Task goal: Scan the records below. List lines holding "full".
Data extract Block Start
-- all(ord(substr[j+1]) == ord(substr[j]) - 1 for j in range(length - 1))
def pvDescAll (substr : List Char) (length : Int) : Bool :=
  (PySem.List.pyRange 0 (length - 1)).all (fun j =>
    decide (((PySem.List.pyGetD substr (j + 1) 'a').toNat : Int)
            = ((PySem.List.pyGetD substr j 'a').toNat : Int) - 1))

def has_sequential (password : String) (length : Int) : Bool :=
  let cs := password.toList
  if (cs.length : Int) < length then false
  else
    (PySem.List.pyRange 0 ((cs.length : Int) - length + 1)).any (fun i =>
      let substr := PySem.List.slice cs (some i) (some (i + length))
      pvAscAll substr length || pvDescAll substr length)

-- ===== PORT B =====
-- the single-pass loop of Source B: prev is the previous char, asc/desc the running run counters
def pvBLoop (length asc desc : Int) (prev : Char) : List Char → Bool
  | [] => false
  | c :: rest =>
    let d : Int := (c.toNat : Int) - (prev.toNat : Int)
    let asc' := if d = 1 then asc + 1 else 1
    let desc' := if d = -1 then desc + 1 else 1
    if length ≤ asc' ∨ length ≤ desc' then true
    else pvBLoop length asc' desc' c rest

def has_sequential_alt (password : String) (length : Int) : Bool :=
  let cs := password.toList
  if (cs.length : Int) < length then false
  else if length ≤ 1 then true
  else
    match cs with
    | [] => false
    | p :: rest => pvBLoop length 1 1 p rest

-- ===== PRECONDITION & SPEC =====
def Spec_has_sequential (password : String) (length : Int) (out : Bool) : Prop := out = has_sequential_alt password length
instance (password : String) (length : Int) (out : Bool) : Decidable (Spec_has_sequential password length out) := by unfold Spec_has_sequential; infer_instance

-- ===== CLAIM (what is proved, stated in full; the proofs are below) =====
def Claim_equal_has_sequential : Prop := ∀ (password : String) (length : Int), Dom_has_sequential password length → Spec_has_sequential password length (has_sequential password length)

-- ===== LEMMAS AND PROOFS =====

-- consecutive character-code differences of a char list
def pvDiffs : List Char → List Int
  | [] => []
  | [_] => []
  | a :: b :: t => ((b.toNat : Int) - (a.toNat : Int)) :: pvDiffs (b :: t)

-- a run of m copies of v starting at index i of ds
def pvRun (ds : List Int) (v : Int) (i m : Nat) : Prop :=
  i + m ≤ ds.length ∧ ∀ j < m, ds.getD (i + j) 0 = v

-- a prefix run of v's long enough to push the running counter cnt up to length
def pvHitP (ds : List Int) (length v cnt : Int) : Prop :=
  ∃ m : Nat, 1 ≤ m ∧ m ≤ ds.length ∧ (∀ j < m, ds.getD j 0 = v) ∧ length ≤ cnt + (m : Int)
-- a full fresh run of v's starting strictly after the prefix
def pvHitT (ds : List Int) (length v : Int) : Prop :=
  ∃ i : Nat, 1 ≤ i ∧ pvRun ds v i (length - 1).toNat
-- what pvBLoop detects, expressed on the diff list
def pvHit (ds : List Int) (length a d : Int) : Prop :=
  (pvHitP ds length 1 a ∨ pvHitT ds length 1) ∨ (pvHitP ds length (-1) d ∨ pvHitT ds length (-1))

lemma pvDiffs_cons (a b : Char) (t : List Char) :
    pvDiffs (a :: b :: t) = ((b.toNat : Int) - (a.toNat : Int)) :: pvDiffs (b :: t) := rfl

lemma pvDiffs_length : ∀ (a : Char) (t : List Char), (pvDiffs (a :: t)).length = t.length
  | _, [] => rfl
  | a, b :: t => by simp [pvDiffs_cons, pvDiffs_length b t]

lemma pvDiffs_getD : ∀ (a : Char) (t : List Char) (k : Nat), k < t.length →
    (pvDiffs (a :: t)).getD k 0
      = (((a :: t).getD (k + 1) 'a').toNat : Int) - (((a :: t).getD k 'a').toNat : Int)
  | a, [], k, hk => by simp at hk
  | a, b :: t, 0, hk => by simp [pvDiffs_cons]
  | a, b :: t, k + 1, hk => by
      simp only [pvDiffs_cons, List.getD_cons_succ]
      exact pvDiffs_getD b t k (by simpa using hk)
Data extract Block End
Output of the exercise:
-- ===== CLAIM (what is proved, stated in full; the proofs are below) =====
-- a full fresh run of v's starting strictly after the prefix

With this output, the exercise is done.